Design by Katie Campbell

This is KUOW's book club, and we just read the first half of Sonora Jha's "The Laughter," her novel that recently won the 2024 Washington State Book Award for Fiction. I'm your club guide, Katie Campbell. Let's get into it.

I

first met Jha at the KUOW Book Club's first live event with Kristen Millares Young in July. I already knew I wanted to include her novel, "The Laughter," in the club's reading, but I hadn't decided when we would get to it. Jha helpfully suggested we read it in November, as much of the book takes place that same month. Perfect, right?

Readers, I couldn't have known just how perfect that suggestion was. I'm not even sure Jha could've known how perfect it would end up being for the time.

"The Laughter" doesn't just take place during some nebulous November; it is set just before and during November 2016. The characters are watching "Candidate Trump" and his campaign take shape. At this point, nine chapters in, they don't know he will become President Trump. But this backdrop provides an extra layer of tension as our frankly abhorrent narrator, English professor Oliver Harding, reveals his twisted tale.

RELATED: KUOW Book Club's November read: Sonora Jha's subversive novel 'The Laughter'

He becomes obsessed with a colleague, Ruhaba Khan, a Pakistani Muslim law professor. Oliver sees her as "exotic," to put it mildly, and he sets out to romance her. At least, that's how he characterizes his efforts. One (me) might consider his constant imagining her naked and his efforts to get her alone to be more creepy than romantic.

Then, Ruhaba's nephew Adil comes from France to live with her.
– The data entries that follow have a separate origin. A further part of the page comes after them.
-- pv_equiv track=rewrite | github.com/notvo-1/UTN-TUPaD-P1 | integracion_mat/trabajoMatematica.py | frecuencia_digito
-- ===== SOURCE A (Python) =====
-- def frecuencia_digito(cadena_numero):
--     cadena_numero = sorted(cadena_numero)
--     frecuencia = {}
--     for digito in cadena_numero:
--         if digito in frecuencia:
--             frecuencia[digito] += 1
--         else:
--             frecuencia[digito] = 1
--     return frecuencia
-- ===== SOURCE B (Python) =====
-- def frecuencia_digito(cadena_numero):
--     return {c: cadena_numero.count(c) for c in sorted(set(cadena_numero))}
-- ===== Notes on version B (the rewrite author's own statement) =====
-- stated objective: idiomatic
-- what changed: Instead of sorting the whole input and growing a counter dict with an in-test per element, B takes the distinct characters via set(), sorts only those, and maps each to cadena_numero.count(c) in one dict comprehension.
import Mathlib
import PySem

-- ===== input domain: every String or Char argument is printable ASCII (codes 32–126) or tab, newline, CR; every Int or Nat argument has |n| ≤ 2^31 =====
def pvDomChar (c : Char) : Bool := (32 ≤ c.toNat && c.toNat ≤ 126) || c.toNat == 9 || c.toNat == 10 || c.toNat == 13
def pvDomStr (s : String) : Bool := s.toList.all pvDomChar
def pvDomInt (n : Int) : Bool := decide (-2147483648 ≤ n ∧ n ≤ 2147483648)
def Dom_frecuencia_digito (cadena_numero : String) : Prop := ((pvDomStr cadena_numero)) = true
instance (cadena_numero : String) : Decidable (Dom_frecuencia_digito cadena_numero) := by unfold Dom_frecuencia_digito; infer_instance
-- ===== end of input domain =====

-- B replaces A's sort-everything-then-count-into-a-dict loop by sorting the distinct
-- characters and counting each with str.count (idiomatic dict comprehension); same result.


-- ===== PORT A =====
-- Python dict keys are the 1-char strings of the input; we carry them as Char (sorting
-- singleton strings = sorting code points) and render with Char.toString at the end.
def frecuencia_digito (cadena_numero : String) : List (String × Int) :=
  let cs := PySem.List.sorted cadena_numero.toList id
  let d := cs.foldl
    (fun d c =>
      if d.contains c then d.insert c (d.getD c 0 + 1)   -- frecuencia[digito] += 1
      else d.insert c 1)                                 -- frecuencia[digito] = 1
    PySem.Dict.empty
  d.items.map (fun p => (p.1.toString, p.2))

-- ===== PORT B =====
def frecuencia_digito_alt (cadena_numero : String) : List (String × Int) :=
  (PySem.List.sorted (PySem.Set.ofList cadena_numero.toList) id).map
    (fun c => (c.toString, (PySem.Str.count cadena_numero c.toString : Int)))

-- ===== PRECONDITION & SPEC =====
def Spec_frecuencia_digito (cadena_numero : String) (out : List (String × Int)) : Prop := out = frecuencia_digito_alt cadena_numero
instance (cadena_numero : String) (out : List (String × Int)) : Decidable (Spec_frecuencia_digito cadena_numero out) := by unfold Spec_frecuencia_digito; infer_instance

-- ===== CLAIM (what is proved, stated in full; the proofs are below) =====
def Claim_equal_frecuencia_digito : Prop := ∀ (cadena_numero : String), Dom_frecuencia_digito cadena_numero → Spec_frecuencia_digito cadena_numero (frecuencia_digito cadena_numero)

-- ===== LEMMAS AND PROOFS =====

-- counting a single-character substring is counting that character
theorem chars_count_go_singleton (c : Char) (l : List Char) (fuel acc : Nat)
    (h : l.length ≤ fuel) :
    PySem.Chars.count.go [c] fuel l acc = acc + l.count c := by
  induction l generalizing fuel acc with
  | nil => cases fuel <;> simp [PySem.Chars.count.go]
  | cons x t ih =>
    cases fuel with
    | zero => simp at h
    | succ fuel =>
      simp only [List.length_cons] at h
      by_cases hx : c = x
      · subst hx
        simp [PySem.Chars.count.go, List.isPrefixOf, ih fuel (acc + 1) (by omega)]
        omega
      · simp [PySem.Chars.count.go, List.isPrefixOf, beq_iff_eq, hx, Ne.symm hx,
          ih fuel acc (by omega)]

theorem chars_count_singleton (s : List Char) (c : Char) :
    PySem.Chars.count s [c] = s.count c := by
  simp [PySem.Chars.count, chars_count_go_singleton c s s.length 0 le_rfl]

-- the deduplicated list is a sublist of the original
theorem ofList_sublist {α : Type} [BEq α] [LawfulBEq α] (xs : List α) :
    (PySem.Set.ofList xs).Sublist xs := by
  induction xs using List.reverseRecOn with
  | nil => simp [PySem.Set.ofList_nil]
  | append_singleton xs x ih =>
    rw [PySem.Set.ofList_append_singleton, PySem.Set.add_eq_ite]
    split_ifs with h
    · exact ih.trans (List.sublist_append_left xs [x])
    · exact ih.append_right [x]

-- sorting the distinct characters = deduplicating the sorted characters
theorem sorted_ofList_eq (l : List Char) :
    PySem.List.sorted (PySem.Set.ofList l) id
      = PySem.Set.ofList (PySem.List.sorted l id) := by
  apply PySem.List.sorted_eq_of_perm_of_pairwise_lt
  · -- both sides are Nodup with the same members
    rw [List.perm_ext_iff_of_nodup (PySem.Set.nodup_ofList _) (PySem.Set.nodup_ofList _)]
    intro a
    rw [PySem.Set.mem_ofList, PySem.Set.mem_ofList,
      (PySem.List.sorted_perm l id false).mem_iff]
  · -- a Nodup sublist of a ≤-sorted list is <-sorted
    have hsub := ofList_sublist (PySem.List.sorted l id)
    have hle := List.Pairwise.sublist hsub (PySem.List.sorted_pairwise l id)
    have hne : (PySem.Set.ofList (PySem.List.sorted l id)).Pairwise (· ≠ ·) :=
      PySem.Set.nodup_ofList _
    exact (hle.and hne).imp (fun ⟨h1, h2⟩ => lt_of_le_of_ne h1 h2)

-- ===== VERDICT (by name: the statement is the Claim_ definition above) =====
theorem frecuencia_digito_spec : Claim_equal_frecuencia_digito := by
  intro s _
  unfold Spec_frecuencia_digito frecuencia_digito frecuencia_digito_alt
  have hloop :
      (PySem.List.sorted s.toList id).foldl
        (fun d c =>
          if d.contains c then d.insert c (d.getD c 0 + 1) else d.insert c 1)
        PySem.Dict.empty
      = PySem.Dict.counter (PySem.List.sorted s.toList id) := by
    rw [← PySem.Dict.foldl_insert_getD_add_one_eq_counter]
    apply PySem.List.foldl_congr_mem
    intro d c _
    by_cases h : d.contains c
    · simp [h]
    · simp [h, PySem.Dict.getD_of_not_contains d (0:Int) (by simpa using h)]
  simp only [hloop, PySem.Dict.items_counter, sorted_ofList_eq, List.map_map]
  apply List.map_congr_left
  intro c _
  simp [PySem.Str.count_eq, Char.toString, chars_count_singleton,
    (PySem.List.sorted_perm s.toList id false).count_eq]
He's sent away after getting involved with what we've been led to believe was a potentially dangerous group of young Muslims. And that makes him a perfect target for Oliver's rising paranoia.

To be clear up front: I have no desire to start a debate about President-elect Donald Trump here. But there are political themes Jha explores in "The Laughter" that I won't shy away from either. From my perspective as a reader, Oliver Harding is a misogynist, a racist — more specifically an Islamophobe — a liar, and a connard. Pardon my French.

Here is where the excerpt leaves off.